== Problem description ==
In the entries below, find the lines with the word "instance" and copy them.

Data supplied below:

-- pv_equiv track=rewrite | github.com/NUSTM/SMSA | tools.py | cut_sentence
-- ===== SOURCE A (Python) =====
-- def cut_sentence(block,puncs_list):
--     '''按照标点分割子句'''
--     start = 0
--     i = 0                                       #记录每个字符的位置
--     sents = []
--     ct = 0
--     for word in block:
--         if word in puncs_list:
--             lst = block[start:i+1]
--             if len(lst)==1:
--                 if ct>=1:
--                     sents[ct-1].append(lst[0])
--             else:
--                 sents.append(block[start:i+1])
--                 ct += 1
--             start = i + 1                       #start标记到下一句的开头
--             i += 1
--         else:
--             i += 1                              #若不是标点符号，则字符位置继续前移
--     if start < len(block):
--         sents.append(block[start:])             #这是为了处理文本末尾没有标点符号的情况
--     return sents
-- ===== SOURCE B (Python) =====
-- def cut_sentence(block, puncs_list):
--     # stage 1: accumulate tokens into a current segment, flushing at each punctuation mark
--     segs = []
--     cur = []
--     for w in block:
--         cur.append(w)
--         if w in puncs_list:
--             segs.append(cur)
--             cur = []
--     # stage 2: merge lone-punctuation segments into the previous sentence (drop if none)
--     sents = []
--     for seg in segs:
--         if len(seg) == 1:
--             if sents:
--                 sents[-1].extend(seg)
--         else:
--             sents.append(seg)
--     if cur:
--         sents.append(cur)
--     return sents
-- ===== Notes on version B (the rewrite author's own statement) =====
-- stated objective: alternative
-- what changed: A's single slicing pass that tracks start/index/counter over the block is replaced by two stages: a flush pass that builds each segment token by token with no index arithmetic or slicing, then a separate merge pass over the finished segment list that folds lone-punctuation segments into the preceding sentence.
import Mathlib
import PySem

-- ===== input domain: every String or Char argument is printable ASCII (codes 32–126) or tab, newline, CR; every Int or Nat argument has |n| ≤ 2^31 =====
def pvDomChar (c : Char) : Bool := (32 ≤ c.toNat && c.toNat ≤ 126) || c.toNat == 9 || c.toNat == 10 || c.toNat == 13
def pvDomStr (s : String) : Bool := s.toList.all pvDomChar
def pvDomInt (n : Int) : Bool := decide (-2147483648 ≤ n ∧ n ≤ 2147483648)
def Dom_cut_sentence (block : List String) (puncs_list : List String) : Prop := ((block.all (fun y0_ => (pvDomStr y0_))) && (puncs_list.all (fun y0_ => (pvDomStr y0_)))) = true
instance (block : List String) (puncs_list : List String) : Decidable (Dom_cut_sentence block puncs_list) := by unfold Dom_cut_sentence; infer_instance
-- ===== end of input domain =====

-- B replaces A's single slicing pass (start/index/counter bookkeeping) by two stages: build each
-- segment token by token (no slicing), then a separate merge pass over the finished segment list;
-- objective: alternative decomposition of the same cost.

-- ===== PORT A =====
-- the for-loop of A: state (start, i, sents, ct); returns final (start, sents)
def cutA_go (block : List String) (puncs_list : List String) :
    List String → Int → Int → List (List String) → Int → Int × List (List String)
  | [], start, _i, sents, _ct => (start, sents)
  | word :: rest, start, i, sents, ct =>
    if word ∈ puncs_list then
      -- lst = block[start:i+1]
      if (PySem.List.slice block (some start) (some (i+1))).length = 1 then
        if ct ≥ 1 then
          -- sents[ct-1].append(lst[0]); exact: under the guard ct-1 ≥ 0, so no negative wraparound,
          -- and lst[0] exists since lst has length 1
          cutA_go block puncs_list rest (i+1) (i+1)
            (sents.modify (ct-1).toNat
              (fun s => s ++ [(PySem.List.slice block (some start) (some (i+1))).headD ""])) ct
        else
          cutA_go block puncs_list rest (i+1) (i+1) sents ct
      else
        cutA_go block puncs_list rest (i+1) (i+1)
          (sents ++ [PySem.List.slice block (some start) (some (i+1))]) (ct+1)
    else
      cutA_go block puncs_list rest start (i+1) sents ct

def cut_sentence (block : List String) (puncs_list : List String) : List (List String) :=
  let r := cutA_go block puncs_list block 0 0 [] 0
  if r.1 < (block.length : Int) then r.2 ++ [PySem.List.slice block (some r.1) none] else r.2

-- ===== PORT B =====
-- stage 1 of B: accumulate tokens into cur, flushing cur++[w] into segs at each punctuation mark;
-- returns (segs, leftover cur)
def cutB_flush (puncs_list : List String) :
    List String → List String → List (List String) → List (List String) × List String
  | [], cur, segs => (segs, cur)
  | w :: rest, cur, segs =>
    if w ∈ puncs_list then cutB_flush puncs_list rest [] (segs ++ [cur ++ [w]])
    else cutB_flush puncs_list rest (cur ++ [w]) segs

-- stage 2 of B: fold lone-punctuation segments into the previous sentence (sents[-1].extend(seg))
def cutB_merge : List (List String) → List (List String) → List (List String)
  | [], sents => sents
  | seg :: rest, sents =>
    if seg.length = 1 then
      if sents ≠ [] then cutB_merge rest (sents.dropLast ++ [sents.getLastD [] ++ seg])
      else cutB_merge rest sents
    else cutB_merge rest (sents ++ [seg])

def cut_sentence_alt (block : List String) (puncs_list : List String) : List (List String) :=
  let r := cutB_flush puncs_list block [] []
  let sents := cutB_merge r.1 []
  if r.2 ≠ [] then sents ++ [r.2] else sents

-- ===== PRECONDITION & SPEC =====
def Spec_cut_sentence (block : List String) (puncs_list : List String) (out : List (List String)) : Prop := out = cut_sentence_alt block puncs_list
instance (block : List String) (puncs_list : List String) (out : List (List String)) : Decidable (Spec_cut_sentence block puncs_list out) := by unfold Spec_cut_sentence; infer_instance

-- ===== CLAIM (what is proved, stated in full; the proofs are below) =====
def Claim_equal_cut_sentence : Prop := ∀ (block : List String) (puncs_list : List String), Dom_cut_sentence block puncs_list → Spec_cut_sentence block puncs_list (cut_sentence block puncs_list)

-- ===== LEMMAS AND PROOFS =====

-- appending to the last element via modify = dropLast ++ [last ++ [x]]
lemma modify_last_eq {α : Type} (d : α) (f : α → α) :
    ∀ (l : List α), l ≠ [] → l.modify (l.length - 1) f = l.dropLast ++ [f (l.getLastD d)]
  | [], h => absurd rfl h
  | [a], _ => by simp [List.modify]
  | a :: b :: t, _ => by
    have ih := modify_last_eq d f (b :: t) (by simp)
    simp only [List.length_cons, Nat.add_sub_cancel] at ih ⊢
    simpa [List.modify_cons, List.dropLast_cons₂, List.getLastD_cons] using ih

-- flush's segment accumulator factors out
lemma flush_acc (p : List String) :
    ∀ (l cur : List String) (segs : List (List String)),
      cutB_flush p l cur segs
        = (segs ++ (cutB_flush p l cur []).1, (cutB_flush p l cur []).2)
  | [], cur, segs => by simp [cutB_flush]
  | w :: rest, cur, segs => by
    by_cases hw : w ∈ p
    · rw [cutB_flush, if_pos hw, cutB_flush, if_pos hw,
        flush_acc p rest [] (segs ++ [cur ++ [w]]), flush_acc p rest [] ([] ++ [cur ++ [w]])]
      simp
    · rw [cutB_flush, if_neg hw, cutB_flush, if_neg hw]
      exact flush_acc p rest (cur ++ [w]) segs

-- extending a slice by the element sitting at its right end
lemma slice_snoc (block : List String) (w : String) (rest : List String)
    (s k : Nat) (hsk : s ≤ k) (hdrop : block.drop k = w :: rest) :
    PySem.List.slice block (some ((k+1 : Nat) : Int)) (some ((k+1 : Nat) : Int)) = [] ∧
    PySem.List.slice block (some ((s : Nat) : Int)) (some ((k+1 : Nat) : Int))
      = PySem.List.slice block (some ((s : Nat) : Int)) (some ((k : Nat) : Int)) ++ [w] := by
  have hk : block[k]? = some w := by
    have h : (List.drop k block)[0]? = block[k + 0]? := List.getElem?_drop
    rw [hdrop] at h
    simpa using h.symm
  constructor
  · rw [PySem.List.slice_natCast]; simp
  · rw [PySem.List.slice_natCast, PySem.List.slice_natCast]
    have h1 : k + 1 - s = (k - s) + 1 := by omega
    rw [h1, List.take_add_one]
    have h2 : (block.drop s)[k - s]? = some w := by
      have h : (List.drop s block)[k - s]? = block[s + (k - s)]? := List.getElem?_drop
      rw [h]
      have : s + (k - s) = k := by omega
      rw [this, hk]
    simp [h2]

-- the main correspondence: A's loop state vs B's flush+merge, with cur = block[s:k]
lemma go_eq (block p : List String) :
    ∀ (l : List String) (k s : Nat) (sents : List (List String)),
      s ≤ k → k ≤ block.length → block.drop k = l →
      (cutA_go block p l ((s : Nat) : Int) ((k : Nat) : Int) sents (sents.length : Int)
        = ((((block.length - (cutB_flush p l (PySem.List.slice block (some ((s:Nat):Int)) (some ((k:Nat):Int))) []).2.length : Nat)) : Int),
           cutB_merge (cutB_flush p l (PySem.List.slice block (some ((s:Nat):Int)) (some ((k:Nat):Int))) []).1 sents))
      ∧ (cutB_flush p l (PySem.List.slice block (some ((s:Nat):Int)) (some ((k:Nat):Int))) []).2
          = block.drop (block.length - (cutB_flush p l (PySem.List.slice block (some ((s:Nat):Int)) (some ((k:Nat):Int))) []).2.length)
  | [], k, s, sents, hsk, hkle, hdrop => by
    have hk : k = block.length := by
      have := congrArg List.length hdrop; simp at this; omega
    subst hk
    rw [cutA_go, cutB_flush, cutB_merge]
    rw [PySem.List.slice_natCast]
    have htk : (block.drop s).take (block.length - s) = block.drop s := by
      apply List.take_of_length_le; simp
    rw [htk]
    have hlen : (block.drop s).length = block.length - s := by simp
    rw [hlen]
    have hss : block.length - (block.length - s) = s := by omega
    rw [hss]
    exact ⟨rfl, rfl⟩
  | w :: rest, k, s, sents, hsk, hkle, hdrop => by
    have hkn : k < block.length := by
      have := congrArg List.length hdrop; simp at this; omega
    have hdrop1 : block.drop (k+1) = rest := by
      rw [← List.drop_drop, hdrop]; rfl
    obtain ⟨hempty, hsnoc⟩ := slice_snoc block w rest s k hsk hdrop
    have castk : ((k : Nat) : Int) + 1 = (((k+1 : Nat)) : Int) := by push_cast; ring
    by_cases hw : w ∈ p
    · rw [cutA_go, if_pos hw, cutB_flush, if_pos hw, flush_acc p rest [] _]
      simp only [List.nil_append]
      have hB : ∀ sents' : List (List String),
          (cutA_go block p rest (((k+1:Nat)):Int) (((k+1:Nat)):Int) sents' (sents'.length : Int)
            = ((((block.length - (cutB_flush p rest (PySem.List.slice block (some (((k+1:Nat)):Int)) (some (((k+1:Nat)):Int))) []).2.length : Nat)) : Int),
               cutB_merge (cutB_flush p rest (PySem.List.slice block (some (((k+1:Nat)):Int)) (some (((k+1:Nat)):Int))) []).1 sents'))
          ∧ (cutB_flush p rest (PySem.List.slice block (some (((k+1:Nat)):Int)) (some (((k+1:Nat)):Int))) []).2
              = block.drop (block.length - (cutB_flush p rest (PySem.List.slice block (some (((k+1:Nat)):Int)) (some (((k+1:Nat)):Int))) []).2.length) :=
        fun sents' => go_eq block p rest (k+1) (k+1) sents' (le_refl _) (by omega) hdrop1
      simp only [hempty] at hB
      simp only [castk, hsnoc]
      refine ⟨?_, (hB sents).2⟩
      simp only [List.singleton_append]
      rw [cutB_merge]
      by_cases hone : (PySem.List.slice block (some ((s:Nat):Int)) (some ((k:Nat):Int)) ++ [w]).length = 1
      · rw [if_pos hone, if_pos hone]
        have hcur : PySem.List.slice block (some ((s:Nat):Int)) (some ((k:Nat):Int)) = [] := by
          apply List.eq_nil_of_length_eq_zero
          rw [List.length_append] at hone
          simp only [List.length_cons, List.length_nil] at hone
          omega
        rw [hcur]
        simp only [List.nil_append, List.headD_cons]
        by_cases hs : sents = []
        · subst hs
          rw [if_neg (by norm_num), if_neg (by simp)]
          exact (hB []).1
        · have h1 : (sents.length : Int) ≥ 1 := by
            have := List.length_pos_iff.mpr hs; omega
          rw [if_pos h1, if_pos hs]
          have hidx : ((sents.length : Int) - 1).toNat = sents.length - 1 := by omega
          rw [hidx, modify_last_eq [] _ sents hs]
          have hlen2 : ((sents.dropLast ++ [sents.getLastD [] ++ [w]]).length : Int)
              = (sents.length : Int) := by
            simp [List.length_dropLast]
            have := List.length_pos_iff.mpr hs; omega
          rw [← hlen2]
          exact (hB _).1
      · rw [if_neg hone, if_neg hone]
        have hlen2 : ((sents ++ [PySem.List.slice block (some ((s:Nat):Int)) (some ((k:Nat):Int)) ++ [w]]).length : Int)
            = (sents.length : Int) + 1 := by simp
        rw [← hlen2]
        exact (hB _).1
    · rw [cutA_go, if_neg hw, cutB_flush, if_neg hw]
      simp only [castk]
      rw [← hsnoc]
      exact go_eq block p rest (k+1) s sents (by omega) (by omega) hdrop1

-- ===== VERDICT (by name: the statement is the Claim_ definition above) =====
theorem cut_sentence_spec : Claim_equal_cut_sentence := by
  intro block puncs_list _
  unfold Spec_cut_sentence cut_sentence cut_sentence_alt
  have h0 : PySem.List.slice block (some (((0:Nat)):Int)) (some (((0:Nat)):Int)) = [] := by
    rw [PySem.List.slice_natCast]; simp
  obtain ⟨hmain, hcur⟩ := go_eq block puncs_list block 0 0 [] (le_refl 0) (by omega) (by simp)
  rw [h0] at hmain hcur
  have hmain' : cutA_go block puncs_list block 0 0 [] 0 =
      (((block.length - (cutB_flush puncs_list block [] []).2.length : Nat) : Int),
       cutB_merge (cutB_flush puncs_list block [] []).1 []) := by
    simpa using hmain
  rw [hmain']
  set L := (cutB_flush puncs_list block [] []).2.length with hL
  have hLle : L ≤ block.length := by
    have := congrArg List.length hcur
    simp [← hL] at this; omega
  by_cases hc : (cutB_flush puncs_list block [] []).2 = []
  · have hL0 : L = 0 := by rw [hL, hc]; rfl
    rw [if_neg (by simp [hL0]), if_neg (by simp [hc])]
  · have hLpos : 0 < L := by
      rw [hL]; exact List.length_pos_iff.mpr hc
    rw [if_pos (show ((block.length - L : Nat) : Int) < (block.length : Int) from by exact_mod_cast Nat.sub_lt (by omega) hLpos), if_pos (by simp [hc])]
    rw [PySem.List.slice_from_natCast, ← hcur]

End of Data supplied.

== Result of this exercise ==
instance (block : List String) (puncs_list : List String) : Decidable (Dom_cut_sentence block puncs_list) := by unfold Dom_cut_sentence; infer_instance
instance (block : List String) (puncs_list : List String) (out : List (List String)) : Decidable (Spec_cut_sentence block puncs_list out) := by unfold Spec_cut_sentence; infer_instance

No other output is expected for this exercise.